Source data
-- pv_equiv track=rewrite | github.com/ivanprytula/data-pipeline-async | scripts/ci/check_service_boundaries.py | module_to_service
-- ===== SOURCE A (Python) =====
-- SHARED_LIBS: frozenset[str] = frozenset({"libs.platform", "libs.contracts"})
--
-- def module_to_service(module: str) -> str | None:
--     """Return the owning service name for a module string, or None.
--
--     Returns None for:
--     - stdlib / third-party modules
--     - libs.platform and libs.contracts (shared, always allowed)
--     """
--     # Shared libs are always allowed — not owned by any single service.
--     if module == "libs" or any(
--         module == lib or module.startswith(lib + ".") for lib in SHARED_LIBS
--     ):
--         return None
--
--     if module == "ingestor" or module.startswith("ingestor."):
--         return "ingestor"
--
--     if module == "services" or module.startswith("services."):
--         parts = module.split(".")
--         if len(parts) >= 2:
--             svc = parts[1]
--             if svc in {"ai_gateway", "query_api", "processor", "dashboard"}:
--                 return svc
--     return None
-- ===== SOURCE B (Python) =====
-- def module_to_service(module: str) -> str | None:
--     """Return the owning service name for a module string, or None."""
--     root, sep, rest = module.partition(".")
--     if root == "ingestor":
--         return "ingestor"
--     if root == "services" and sep:
--         svc = rest.partition(".")[0]
--         if svc in {"ai_gateway", "query_api", "processor", "dashboard"}:
--             return svc
--     return None
-- ===== Notes on version B (the rewrite author's own statement) =====
-- stated objective: simpler
-- what changed: B splits the module at its first dot once (str.partition) and dispatches on the root segment, dropping A's SHARED_LIBS branch (whose inputs fall through to None anyway) and all of A's repeated ==/startswith prefix scans and the full split.
import Mathlib
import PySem

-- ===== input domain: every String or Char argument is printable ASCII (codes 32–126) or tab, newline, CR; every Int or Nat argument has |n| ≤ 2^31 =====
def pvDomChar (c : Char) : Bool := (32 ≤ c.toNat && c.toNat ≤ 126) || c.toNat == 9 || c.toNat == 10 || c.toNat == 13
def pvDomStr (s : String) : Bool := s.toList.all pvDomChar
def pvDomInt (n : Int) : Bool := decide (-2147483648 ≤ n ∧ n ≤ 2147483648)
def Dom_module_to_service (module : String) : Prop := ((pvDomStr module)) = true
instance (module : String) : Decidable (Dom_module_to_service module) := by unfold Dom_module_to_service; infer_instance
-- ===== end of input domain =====

-- B replaces A's chain of startswith prefix scans (and the redundant SHARED_LIBS branch)
-- by one split of the module at the first dot (str.partition) and dispatch on the root segment;
-- objective: simpler.

-- ===== PORT A =====
def module_to_service (module : String) : Option String :=
  if module == "libs" ||
      (PySem.Set.ofList ["libs.platform", "libs.contracts"]).any
        (fun lib => module == lib || PySem.Str.startswith module (lib ++ ".")) then
    none
  else if module == "ingestor" || PySem.Str.startswith module "ingestor." then
    some "ingestor"
  else if module == "services" || PySem.Str.startswith module "services." then
    -- module.split("."): the separator "." is a non-empty literal, so Python's split cannot raise
    let parts := List.map String.ofList (PySem.Chars.splitOn module.toList ".".toList)
    if 2 ≤ parts.length then
      -- parts[1]: in range thanks to the length test just performed
      let svc := PySem.List.pyGetD parts 1 ""
      if (PySem.Set.ofList ["ai_gateway", "query_api", "processor", "dashboard"]).contains svc then
        some svc
      else
        none
    else
      none
  else
    none

-- ===== PORT B =====
-- str.partition(".") ported by hand over List Char (exact for a one-character separator):
-- (before the first '.', whether a '.' occurred, the remainder after it).
def partitionDot : List Char → List Char × Bool × List Char
  | [] => ([], false, [])
  | c :: cs =>
    if c = '.' then ([], true, cs)
    else
      let p := partitionDot cs
      (c :: p.1, p.2.1, p.2.2)

def module_to_service_alt (module : String) : Option String :=
  let p := partitionDot module.toList
  if p.1 = "ingestor".toList then
    some "ingestor"
  else if p.1 = "services".toList ∧ p.2.1 = true then
    let svc := (partitionDot p.2.2).1
    if svc ∈ ["ai_gateway".toList, "query_api".toList, "processor".toList, "dashboard".toList] then
      some (String.ofList svc)
    else
      none
  else
    none

-- ===== PRECONDITION & SPEC =====
def Spec_module_to_service (module : String) (out : Option String) : Prop := out = module_to_service_alt module
instance (module : String) (out : Option String) : Decidable (Spec_module_to_service module out) := by unfold Spec_module_to_service; infer_instance

-- ===== CLAIM (what is proved, stated in full; the proofs are below) =====
def Claim_equal_module_to_service : Prop := ∀ (module : String), Dom_module_to_service module → Spec_module_to_service module (module_to_service module)

-- ===== LEMMAS AND PROOFS =====

theorem toList_inj (s t : String) : s.toList = t.toList ↔ s = t := by
  constructor
  · intro h
    have := congrArg String.ofList h
    simpa using this
  · intro h; rw [h]

theorem ofList_eq_iff (l : List Char) (w : String) : String.ofList l = w ↔ l = w.toList := by
  constructor
  · intro h; rw [← h]; simp
  · intro h; subst h; simp

-- head-map helper used to describe Python's str.split(".")
def pvMapHead (f : List Char → List Char) : List (List Char) → List (List Char)
  | [] => []
  | a :: as => f a :: as

-- the result of cs.split(".") described structurally
def pySplitDot : List Char → List (List Char)
  | [] => [[]]
  | c :: cs =>
    if c = '.' then [] :: pySplitDot cs
    else pvMapHead (fun a => c :: a) (pySplitDot cs)

theorem pySplitDot_ne_nil (cs : List Char) : pySplitDot cs ≠ [] := by
  induction cs with
  | nil => simp [pySplitDot]
  | cons c cs ih =>
    simp only [pySplitDot]
    split
    · simp
    · cases h : pySplitDot cs with
      | nil => exact absurd h ih
      | cons a as => simp [pvMapHead]

theorem pvMapHead_id (xs : List (List Char)) : pvMapHead (fun a => a) xs = xs := by
  cases xs <;> rfl

theorem go_dot (fuel : Nat) : ∀ (l cur : List Char) (_ : l.length < fuel) (accs : List (List Char)),
    PySem.Chars.splitOn.go ['.'] fuel l cur accs =
      accs.reverse ++ pvMapHead (fun a => cur.reverse ++ a) (pySplitDot l) := by
  induction fuel with
  | zero => intro l cur h accs; omega
  | succ fuel ih =>
    intro l cur hlen accs
    cases l with
    | nil =>
      show (cur.reverse :: accs).reverse = _
      simp [pySplitDot, pvMapHead]
    | cons c rest =>
      show (if List.isPrefixOf ['.'] (c :: rest) then
              PySem.Chars.splitOn.go ['.'] fuel (List.drop (List.length ['.']) (c :: rest)) [] (cur.reverse :: accs)
            else PySem.Chars.splitOn.go ['.'] fuel rest (c :: cur) accs) = _
      by_cases h : c = '.'
      · subst h
        rw [if_pos (by simp [List.isPrefixOf])]
        rw [ih _ _ (by simp at hlen ⊢; omega) _]
        simp only [List.reverse_nil, List.nil_append, pvMapHead_id, List.reverse_cons,
          List.append_assoc, pySplitDot]
        simp [pvMapHead]
      · rw [if_neg (by simp [List.isPrefixOf]; intro h'; exact h h'.symm)]
        rw [ih _ _ (by simp at hlen ⊢; omega) _]
        simp only [pySplitDot, if_neg h]
        cases hs : pySplitDot rest with
        | nil => exact absurd hs (pySplitDot_ne_nil rest)
        | cons a as => simp [pvMapHead]

theorem splitOn_dot (cs : List Char) : PySem.Chars.splitOn cs ['.'] = pySplitDot cs := by
  show PySem.Chars.splitOn.go ['.'] (cs.length + 1) cs [] [] = _
  rw [go_dot _ _ _ (by omega) _]
  simp [pvMapHead_id]

theorem pySplitDot_partition (cs : List Char) :
    pySplitDot cs = (partitionDot cs).1 ::
      (if (partitionDot cs).2.1 = true then pySplitDot (partitionDot cs).2.2 else []) := by
  induction cs with
  | nil => simp [pySplitDot, partitionDot]
  | cons c cs ih =>
    by_cases h : c = '.'
    · simp [pySplitDot, partitionDot, h]
    · simp only [pySplitDot, partitionDot, if_neg h]
      rw [ih]
      simp [pvMapHead]

theorem partition_root_iff (cs w : List Char) (hw : '.' ∉ w) :
    (partitionDot cs).1 = w ↔ (cs = w ∨ (w ++ ['.']) <+: cs) := by
  induction cs generalizing w with
  | nil =>
    simp only [partitionDot]
    constructor
    · intro h; left; exact h
    · rintro (h | ⟨t, ht⟩)
      · exact h
      · exact absurd ht (by simp)
  | cons c cs ih =>
    by_cases h : c = '.'
    · subst h
      simp only [partitionDot]
      constructor
      · intro h'
        subst h'
        right
        exact ⟨cs, by simp⟩
      · rintro (h' | h')
        · exfalso; apply hw; rw [← h']; simp
        · cases w with
          | nil => rfl
          | cons a w' =>
            obtain ⟨t, ht⟩ := h'
            simp only [List.cons_append, List.append_assoc] at ht
            injection ht with h1 _
            exact absurd (by simp [h1] : ('.':Char) ∈ a :: w') hw
    · simp only [partitionDot, if_neg h]
      cases w with
      | nil =>
        simp only [List.nil_append]
        constructor
        · intro h'; simp at h'
        · rintro (h' | ⟨t, ht⟩)
          · exact absurd h' (by simp)
          · injection ht with h1 _
            exact absurd h1.symm h
      | cons a w' =>
        have hw' : '.' ∉ w' := fun hmem => hw (by simp [hmem])
        constructor
        · intro h'
          simp only [List.cons.injEq] at h'
          obtain ⟨hca, hrest⟩ := h'
          rcases (ih w' hw').mp hrest with h1 | ⟨t, ht⟩
          · left; rw [hca, h1]
          · right
            exact ⟨t, by rw [← ht]; simp [hca]⟩
        · rintro (h' | h')
          · simp only [List.cons.injEq] at h'
            obtain ⟨hca, hrest⟩ := h'
            simp only [List.cons.injEq]
            exact ⟨hca, (ih w' hw').mpr (Or.inl hrest)⟩
          · simp only [List.cons_append] at h'
            rw [List.cons_prefix_cons] at h'
            obtain ⟨hca, hrest⟩ := h'
            simp only [List.cons.injEq]
            exact ⟨hca.symm, (ih w' hw').mpr (Or.inr hrest)⟩

-- A's "module == w or module.startswith(w + '.')" test is exactly "root segment = w"
theorem cond_iff (module : String) (w wd : String) (hw : '.' ∉ w.toList)
    (hwd : wd.toList = w.toList ++ ['.']) :
    (module == w || PySem.Str.startswith module wd) = true ↔
      (partitionDot module.toList).1 = w.toList := by
  rw [Bool.or_eq_true, beq_iff_eq, PySem.Str.startswith_eq, hwd, PySem.Chars.startswith_iff,
      partition_root_iff _ _ hw, ← toList_inj]

-- the shared-libs test of A forces the root segment to be "libs"
theorem libs_cond (module : String)
    (hc : (module == "libs" ||
        (PySem.Set.ofList ["libs.platform", "libs.contracts"]).any
          (fun lib => module == lib || PySem.Str.startswith module (lib ++ "."))) = true) :
    (partitionDot module.toList).1 = "libs".toList := by
  rw [partition_root_iff _ _ (by decide)]
  rw [show PySem.Set.ofList ["libs.platform", "libs.contracts"] = ["libs.platform", "libs.contracts"]
      from by decide] at hc
  simp only [List.any_cons, List.any_nil, Bool.or_false, Bool.or_eq_true, beq_iff_eq,
    PySem.Str.startswith_eq, PySem.Chars.startswith_iff] at hc
  rcases hc with h | (h | h) | (h | h)
  · left; rw [h]
  · right; rw [h]; exact ⟨"platform".toList, by decide⟩
  · exact Or.inr (List.IsPrefix.trans ⟨"platform.".toList, by decide⟩ h)
  · right; rw [h]; exact ⟨"contracts".toList, by decide⟩
  · exact Or.inr (List.IsPrefix.trans ⟨"contracts.".toList, by decide⟩ h)

-- ===== VERDICT (by name: the statement is the Claim_ definition above) =====
theorem module_to_service_spec : Claim_equal_module_to_service := by
  intro module _
  unfold Spec_module_to_service module_to_service module_to_service_alt
  rcases hp : partitionDot module.toList with ⟨root, sep, rest⟩
  have hI := cond_iff module "ingestor" "ingestor." (by decide) (by decide)
  have hS := cond_iff module "services" "services." (by decide) (by decide)
  rw [hp] at hI hS
  dsimp only at hI hS ⊢
  by_cases hc1 : (module == "libs" ||
      (PySem.Set.ofList ["libs.platform", "libs.contracts"]).any
        (fun lib => module == lib || PySem.Str.startswith module (lib ++ "."))) = true
  · rw [if_pos hc1]
    have hr : root = "libs".toList := by
      have h2 := libs_cond module hc1; rw [hp] at h2; exact h2
    subst hr
    rw [if_neg (by decide), if_neg (by rintro ⟨h, _⟩; exact absurd h (by decide))]
  · rw [if_neg hc1]
    by_cases hc2 : root = "ingestor".toList
    · rw [if_pos (hI.mpr hc2), if_pos hc2]
    · rw [if_neg (fun h => hc2 (hI.mp h)), if_neg hc2]
      by_cases hc3 : root = "services".toList
      · rw [if_pos (hS.mpr hc3)]
        have hps := pySplitDot_partition module.toList
        rw [hp] at hps
        dsimp only at hps
        rw [show (".".toList) = ['.'] from by decide, splitOn_dot, hps]
        by_cases hsep : sep = true
        · rw [if_pos hsep]
          cases hr : pySplitDot rest with
          | nil => exact absurd hr (pySplitDot_ne_nil rest)
          | cons p1 tail =>
            have hp1 : p1 = (partitionDot rest).1 := by
              have h2 := pySplitDot_partition rest
              rw [hr] at h2
              exact (List.cons_eq_cons.mp h2).1
            rw [if_pos (by simp)]
            have hget : PySem.List.pyGetD (List.map String.ofList (root :: p1 :: tail)) 1 "" =
                String.ofList p1 := by
              simp [PySem.List.pyGetD]
            rw [hget]
            have hmem : ((PySem.Set.ofList
                ["ai_gateway", "query_api", "processor", "dashboard"]).contains
                  (String.ofList p1)) = true ↔
                p1 ∈ ["ai_gateway".toList, "query_api".toList, "processor".toList,
                  "dashboard".toList] := by
              rw [show PySem.Set.ofList ["ai_gateway", "query_api", "processor", "dashboard"] =
                  ["ai_gateway", "query_api", "processor", "dashboard"] from by decide]
              simp [PySem.Set.contains, ofList_eq_iff]
            by_cases hm : p1 ∈ ["ai_gateway".toList, "query_api".toList, "processor".toList,
                "dashboard".toList]
            · rw [if_pos (hmem.mpr hm), if_pos ⟨hc3, hsep⟩, if_pos (hp1 ▸ hm), ← hp1]
            · rw [if_neg (fun h => hm (hmem.mp h)), if_pos ⟨hc3, hsep⟩, if_neg (hp1 ▸ hm)]
        · rw [if_neg hsep, if_neg (by simp), if_neg (by rintro ⟨_, h⟩; exact hsep h)]
      · rw [if_neg (fun h => hc3 (hS.mp h)), if_neg (by rintro ⟨h, _⟩; exact hc3 h)]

§ Instructions to follow: Give only the lines from the one holding "theorem libs_cond (module : String)" through the one holding "rw [if_neg hc1]", each restated exactly as it appears above.

§ Solution to the problem:
theorem libs_cond (module : String)
    (hc : (module == "libs" ||
        (PySem.Set.ofList ["libs.platform", "libs.contracts"]).any
          (fun lib => module == lib || PySem.Str.startswith module (lib ++ "."))) = true) :
    (partitionDot module.toList).1 = "libs".toList := by
  rw [partition_root_iff _ _ (by decide)]
  rw [show PySem.Set.ofList ["libs.platform", "libs.contracts"] = ["libs.platform", "libs.contracts"]
      from by decide] at hc
  simp only [List.any_cons, List.any_nil, Bool.or_false, Bool.or_eq_true, beq_iff_eq,
    PySem.Str.startswith_eq, PySem.Chars.startswith_iff] at hc
  rcases hc with h | (h | h) | (h | h)
  · left; rw [h]
  · right; rw [h]; exact ⟨"platform".toList, by decide⟩
  · exact Or.inr (List.IsPrefix.trans ⟨"platform.".toList, by decide⟩ h)
  · right; rw [h]; exact ⟨"contracts".toList, by decide⟩
  · exact Or.inr (List.IsPrefix.trans ⟨"contracts.".toList, by decide⟩ h)

-- ===== VERDICT (by name: the statement is the Claim_ definition above) =====
theorem module_to_service_spec : Claim_equal_module_to_service := by
  intro module _
  unfold Spec_module_to_service module_to_service module_to_service_alt
  rcases hp : partitionDot module.toList with ⟨root, sep, rest⟩
  have hI := cond_iff module "ingestor" "ingestor." (by decide) (by decide)
  have hS := cond_iff module "services" "services." (by decide) (by decide)
  rw [hp] at hI hS
  dsimp only at hI hS ⊢
  by_cases hc1 : (module == "libs" ||
      (PySem.Set.ofList ["libs.platform", "libs.contracts"]).any
        (fun lib => module == lib || PySem.Str.startswith module (lib ++ "."))) = true
  · rw [if_pos hc1]
    have hr : root = "libs".toList := by
      have h2 := libs_cond module hc1; rw [hp] at h2; exact h2
    subst hr
    rw [if_neg (by decide), if_neg (by rintro ⟨h, _⟩; exact absurd h (by decide))]
  · rw [if_neg hc1]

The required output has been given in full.